───── EXTRACTED MATERIAL

-- pv_equiv track=rewrite | github.com/alicia-li-auckland/toys | scripts/xer_trade_map.py | find_task_records
-- ===== SOURCE A (Python) =====
-- def find_task_records(xer_text):
--     lines = xer_text.splitlines()
--     in_task_table = False
--     fields = []
--     records = []
--
--     for line in lines:
--         if line.startswith('%T'):
--             table = line[2:].strip().split('\t', 1)[-1].strip().upper()
--             if in_task_table and table != 'TASK':
--                 # End of TASK table
--                 break
--             in_task_table = table == 'TASK'
--             fields = []
--             continue
--
--         if not in_task_table:
--             continue
--
--         if line.startswith('%F'):
--             fields = line[2:].strip().split('\t')
--             continue
--
--         if line.startswith('%R') and fields:
--             values = line[2:].split('\t')
--             if len(values) < len(fields):
--                 values += [''] * (len(fields) - len(values))
--             records.append(dict(zip(fields, values)))
--
--     return fields, records
-- ===== SOURCE B (Python) =====
-- def find_task_records(xer_text):
--     # Partition lines into %T-headed blocks, take the first contiguous run of
--     # TASK blocks, then parse each block's %F/%R lines.
--     lines = xer_text.splitlines()
--     blocks = []
--     name = None
--     body = []
--     for line in lines:
--         if line.startswith('%T'):
--             if name is not None:
--                 blocks.append((name, body))
--             name = line[2:].strip().split('\t', 1)[-1].strip().upper()
--             body = []
--         elif name is not None:
--             body.append(line)
--     if name is not None:
--         blocks.append((name, body))
--
--     run = []
--     seen = False
--     for nm, bd in blocks:
--         if nm == 'TASK':
--             seen = True
--             run.append(bd)
--         elif seen:
--             break
--
--     fields = []
--     records = []
--     for bd in run:
--         fields = []
--         for line in bd:
--             if line.startswith('%F'):
--                 fields = line[2:].strip().split('\t')
--             elif line.startswith('%R') and fields:
--                 values = line[2:].split('\t')
--                 values += [''] * (len(fields) - len(values))
--                 records.append(dict(zip(fields, values)))
--     return fields, records
-- ===== Notes on version B (the rewrite author's own statement) =====
-- stated objective: alternative
-- what changed: A's single-pass boolean state machine over the lines is replaced by a three-phase pipeline: partition the lines into %T-headed blocks, select the first contiguous run of TASK blocks, then fold each block's %F/%R lines into (fields, records).
import Mathlib
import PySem

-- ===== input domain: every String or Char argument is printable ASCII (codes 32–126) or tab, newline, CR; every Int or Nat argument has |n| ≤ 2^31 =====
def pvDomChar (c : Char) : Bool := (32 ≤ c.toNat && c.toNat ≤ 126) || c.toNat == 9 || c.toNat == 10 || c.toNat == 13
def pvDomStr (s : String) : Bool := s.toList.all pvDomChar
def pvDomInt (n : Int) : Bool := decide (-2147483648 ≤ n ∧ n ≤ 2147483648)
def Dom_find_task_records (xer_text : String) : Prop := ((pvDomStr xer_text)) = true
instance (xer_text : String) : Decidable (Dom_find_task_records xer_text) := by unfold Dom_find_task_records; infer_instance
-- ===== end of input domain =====

-- B re-decomposes A's one-pass state machine into explicit phases (split into %T blocks,
-- take the first contiguous TASK run, parse each block); objective: alternative decomposition.

-- ===== PORT A =====
-- helpers for expressions that appear verbatim in both Source A and Source B:
-- line.startswith(tag)
def pvStarts (line tag : String) : Bool := PySem.Str.startswith line tag

-- line[2:].strip().split('\t', 1)[-1].strip().upper()
-- (split with a nonempty separator never returns none/[], so the getD defaults never fire)
def pvHeader (line : String) : String :=
  PySem.Str.upper (PySem.Str.strip (PySem.List.pyGetD
    ((PySem.Str.splitMax? (PySem.Str.strip (PySem.Str.slice line (some 2) none)) "\t" 1).getD [])
    (-1) ""))

-- line[2:].strip().split('\t')
def pvFields (line : String) : List String :=
  (PySem.Str.split? (PySem.Str.strip (PySem.Str.slice line (some 2) none)) "\t").getD []

-- values = line[2:].split('\t'); pad with '' to len(fields); dict(zip(fields, values))
def pvRecord (fields : List String) (line : String) : List (String × String) :=
  let values := (PySem.Str.split? (PySem.Str.slice line (some 2) none) "\t").getD []
  let values := values ++ List.replicate (fields.length - values.length) ""
  (PySem.Dict.ofList (fields.zip values)).items

-- A's for-loop over the lines; the early `break` returns the current state
def aLoop : List String → Bool → List String → List (List (String × String)) →
    List String × List (List (String × String))
  | [], _, fields, records => (fields, records)
  | line :: rest, inTask, fields, records =>
    if pvStarts line "%T" then
      let table := pvHeader line
      if inTask && table != "TASK" then (fields, records)   -- break
      else aLoop rest (table == "TASK") [] records
    else if !inTask then
      aLoop rest inTask fields records
    else if pvStarts line "%F" then
      aLoop rest inTask (pvFields line) records
    else if pvStarts line "%R" && !fields.isEmpty then
      aLoop rest inTask fields (records ++ [pvRecord fields line])
    else
      aLoop rest inTask fields records

def find_task_records (xer_text : String) : List String × (List (List (String × String))) :=
  aLoop (PySem.Str.splitlines xer_text) false [] []

-- ===== PORT B =====
-- phase 1: partition the lines into %T-headed blocks (name, body)
def bSplit : List String → List (String × List String) → Option String → List String →
    List (String × List String)
  | [], blocks, name?, body =>
    (match name? with
     | none => blocks
     | some n => blocks ++ [(n, body)])
  | line :: rest, blocks, name?, body =>
    if pvStarts line "%T" then
      let blocks' := match name? with
        | none => blocks
        | some n => blocks ++ [(n, body)]
      bSplit rest blocks' (some (pvHeader line)) []
    else
      match name? with
      | none => bSplit rest blocks none body
      | some n => bSplit rest blocks (some n) (body ++ [line])

-- phase 2: the first contiguous run of TASK blocks
def bRun : List (String × List String) → List (List String) → Bool → List (List String)
  | [], run, _ => run
  | (nm, bd) :: rest, run, seen =>
    if nm == "TASK" then bRun rest (run ++ [bd]) true
    else if seen then run
    else bRun rest run seen

-- phase 3: parse one body line into the (fields, records) state
def bStep (st : List String × List (List (String × String))) (line : String) :
    List String × List (List (String × String)) :=
  if pvStarts line "%F" then (pvFields line, st.2)
  else if pvStarts line "%R" && !st.1.isEmpty then
    (st.1, st.2 ++ [pvRecord st.1 line])
  else st

def bFinish (run : List (List String)) (records : List (List (String × String))) :
    List String × List (List (String × String)) :=
  run.foldl (fun st bd => bd.foldl bStep ([], st.2)) ([], records)

def find_task_records_alt (xer_text : String) : List String × (List (List (String × String))) :=
  bFinish (bRun (bSplit (PySem.Str.splitlines xer_text) [] none []) [] false) []

-- ===== PRECONDITION & SPEC =====
def Spec_find_task_records (xer_text : String) (out : List String × (List (List (String × String)))) : Prop := out = find_task_records_alt xer_text
instance (xer_text : String) (out : List String × (List (List (String × String)))) : Decidable (Spec_find_task_records xer_text out) := by unfold Spec_find_task_records; infer_instance

-- ===== CLAIM (what is proved, stated in full; the proofs are below) =====
def Claim_equal_find_task_records : Prop := ∀ (xer_text : String), Dom_find_task_records xer_text → Spec_find_task_records xer_text (find_task_records xer_text)

-- ===== LEMMAS AND PROOFS =====

-- A's loop once it is inside the TASK table, as a function of the remaining lines
-- and the current (fields, records) state
def pvG : List String → List String × List (List (String × String)) →
    List String × List (List (String × String))
  | [], st => st
  | line :: rest, st =>
    if pvStarts line "%T" then
      if pvHeader line == "TASK" then pvG rest ([], st.2) else st
    else pvG rest (bStep st line)

theorem aLoop_task (lines : List String) :
    ∀ fields records, aLoop lines true fields records = pvG lines (fields, records) := by
  induction lines with
  | nil => intro fields records; rfl
  | cons line rest ih =>
    intro fields records
    by_cases hT : pvStarts line "%T" = true
    · by_cases hh : pvHeader line = "TASK" <;>
        simp [aLoop, pvG, hT, hh, ih]
    · by_cases hF : pvStarts line "%F" = true
      · simp [aLoop, pvG, bStep, hT, hF, ih]
      · by_cases hR : pvStarts line "%R" = true
        · by_cases hE : fields = [] <;>
            simp [aLoop, pvG, bStep, hT, hF, hR, hE, ih]
        · simp [aLoop, pvG, bStep, hT, hF, hR, ih]

theorem bSplit_acc (lines : List String) :
    ∀ blocks name? body,
      bSplit lines blocks name? body = blocks ++ bSplit lines [] name? body := by
  induction lines with
  | nil => intro blocks name? body; cases name? <;> simp [bSplit]
  | cons line rest ih =>
    intro blocks name? body
    by_cases hT : pvStarts line "%T" = true
    · cases name? with
      | none =>
        simp only [bSplit, hT, if_pos]
        rw [ih blocks]
      | some n =>
        simp only [bSplit, hT, if_pos]
        rw [ih (blocks ++ [(n, body)]), ih ([] ++ [(n, body)])]
        simp
    · cases name? with
      | none => simp only [bSplit, hT, Bool.false_eq_true, if_neg, not_false_iff]
                exact ih ..
      | some n => simp only [bSplit, hT, Bool.false_eq_true, if_neg, not_false_iff]
                  exact ih ..

theorem bRun_acc (blocks : List (String × List String)) :
    ∀ run seen, bRun blocks run seen = run ++ bRun blocks [] seen := by
  induction blocks with
  | nil => intro run seen; simp [bRun]
  | cons b rest ih =>
    intro run seen
    obtain ⟨nm, bd⟩ := b
    by_cases h : nm = "TASK"
    · simp only [bRun, h, beq_self_eq_true, if_pos, List.nil_append]
      rw [ih (run ++ [bd]), ih [bd]]
      simp
    · by_cases hs : seen = true
      · simp [bRun, h, hs]
      · simp only [bRun, h]
        simp only [beq_iff_eq, h, if_false, hs, Bool.false_eq_true, if_neg, not_false_iff]
        exact ih ..

theorem bSplit_head (lines : List String) :
    ∀ h body, ∃ bd rest', bSplit lines [] (some h) body = (h, bd) :: rest' := by
  induction lines with
  | nil => intro h body; exact ⟨body, [], rfl⟩
  | cons line rest ih =>
    intro h body
    by_cases hT : pvStarts line "%T" = true
    · refine ⟨body, bSplit rest [] (some (pvHeader line)) [], ?_⟩
      simp only [bSplit, hT, if_pos]
      rw [bSplit_acc]
      simp
    · obtain ⟨bd, rest', hs⟩ := ih h (body ++ [line])
      refine ⟨bd, rest', ?_⟩
      simp only [bSplit, hT, Bool.false_eq_true, if_neg, not_false_iff]
      exact hs

theorem bFinish_from (R : List (List String)) (s : List String × List (List (String × String)))
    (hR : R ≠ []) :
    R.foldl (fun st bd => bd.foldl bStep ([], st.2)) s = bFinish R s.2 := by
  cases R with
  | nil => exact absurd rfl hR
  | cons bd R' => simp [bFinish]

theorem bKey (lines : List String) :
    ∀ body records seen,
      bFinish (bRun (bSplit lines [] (some "TASK") body) [] seen) records
        = pvG lines (body.foldl bStep ([], records)) := by
  induction lines with
  | nil =>
    intro body records seen
    simp [bSplit, bRun, bFinish, pvG]
  | cons line rest ih =>
    intro body records seen
    by_cases hT : pvStarts line "%T" = true
    · simp only [bSplit, hT, if_pos]
      rw [bSplit_acc]
      by_cases hh : pvHeader line = "TASK"
      · -- another TASK block follows: its body joins the run, fields reset
        rw [hh]
        have hR : bRun (bSplit rest [] (some "TASK") []) [] true ≠ [] := by
          obtain ⟨bd, rest', hs⟩ := bSplit_head rest "TASK" []
          rw [hs]
          simp only [bRun, beq_self_eq_true, if_true, List.nil_append]
          rw [bRun_acc]
          simp
        simp only [List.nil_append, List.singleton_append, bRun, beq_self_eq_true, if_true]
        rw [bRun_acc]
        simp only [List.nil_append, List.singleton_append]
        unfold bFinish
        rw [List.foldl_cons, bFinish_from _ _ hR]
        rw [ih [] ((body.foldl bStep ([], records)).2) true]
        simp [pvG, hT, hh, List.foldl_nil]
      · -- a non-TASK block ends the run right here
        obtain ⟨bd, rest', hs⟩ := bSplit_head rest (pvHeader line) []
        have hne : (pvHeader line == "TASK") = false := by simp [hh]
        simp only [List.singleton_append, bRun, beq_self_eq_true, if_pos, List.nil_append,
          hs, hne, Bool.false_eq_true, if_false]
        simp [bFinish, pvG, hT, hh]
    · simp only [bSplit, hT, Bool.false_eq_true, if_neg, not_false_iff]
      rw [ih (body ++ [line]) records seen]
      simp [pvG, hT, List.foldl_append]

theorem bPre (lines : List String) :
    ∀ records,
      (bFinish (bRun (bSplit lines [] none []) [] false) records
          = aLoop lines false [] records)
      ∧ ∀ h body, h ≠ "TASK" →
          bFinish (bRun (bSplit lines [] (some h) body) [] false) records
            = aLoop lines false [] records := by
  induction lines with
  | nil =>
    intro records
    constructor
    · simp [bSplit, bRun, bFinish, aLoop]
    · intro h body hne
      have hb : (h == "TASK") = false := by simp [hne]
      simp [bSplit, bRun, hb, bFinish, aLoop]
  | cons line rest ih =>
    intro records
    constructor
    · by_cases hT : pvStarts line "%T" = true
      · simp only [bSplit, hT, if_pos]
        by_cases hh : pvHeader line = "TASK"
        · rw [hh, bKey rest [] records false]
          simp [aLoop, hT, hh, aLoop_task, List.foldl_nil]
        · rw [(ih records).2 (pvHeader line) [] hh]
          have hb' : (pvHeader line == "TASK") = false := by simp [hh]
          simp [aLoop, hT, hb']
      · simp only [bSplit, hT, Bool.false_eq_true, if_neg, not_false_iff]
        rw [(ih records).1]
        simp [aLoop, hT]
    · intro h body hne
      have hb : (h == "TASK") = false := by simp [hne]
      by_cases hT : pvStarts line "%T" = true
      · simp only [bSplit, hT, if_pos]
        rw [bSplit_acc]
        simp only [List.nil_append, List.singleton_append]
        have hdrop : bRun ((h, body) :: bSplit rest [] (some (pvHeader line)) []) [] false
            = bRun (bSplit rest [] (some (pvHeader line)) []) [] false := by
          simp [bRun, hb]
        rw [hdrop]
        by_cases hh : pvHeader line = "TASK"
        · rw [hh, bKey rest [] records false]
          simp [aLoop, hT, hh, aLoop_task, List.foldl_nil]
        · rw [(ih records).2 (pvHeader line) [] hh]
          have hb' : (pvHeader line == "TASK") = false := by simp [hh]
          simp [aLoop, hT, hb']
      · simp only [bSplit, hT, Bool.false_eq_true, if_neg, not_false_iff]
        rw [(ih records).2 h (body ++ [line]) hne]
        simp [aLoop, hT]

-- ===== VERDICT (by name: the statement is the Claim_ definition above) =====
theorem find_task_records_spec : Claim_equal_find_task_records := by
  intro x _
  unfold Spec_find_task_records find_task_records find_task_records_alt
  exact ((bPre (PySem.Str.splitlines x) []).1).symm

──────────

Using the entries above, give back exactly the line containing "def aLoop : List", the line containing "-- phase 1: partition", and every line between them, and nothing else.

def aLoop : List String → Bool → List String → List (List (String × String)) →
    List String × List (List (String × String))
  | [], _, fields, records => (fields, records)
  | line :: rest, inTask, fields, records =>
    if pvStarts line "%T" then
      let table := pvHeader line
      if inTask && table != "TASK" then (fields, records)   -- break
      else aLoop rest (table == "TASK") [] records
    else if !inTask then
      aLoop rest inTask fields records
    else if pvStarts line "%F" then
      aLoop rest inTask (pvFields line) records
    else if pvStarts line "%R" && !fields.isEmpty then
      aLoop rest inTask fields (records ++ [pvRecord fields line])
    else
      aLoop rest inTask fields records

def find_task_records (xer_text : String) : List String × (List (List (String × String))) :=
  aLoop (PySem.Str.splitlines xer_text) false [] []

-- ===== PORT B =====
-- phase 1: partition the lines into %T-headed blocks (name, body)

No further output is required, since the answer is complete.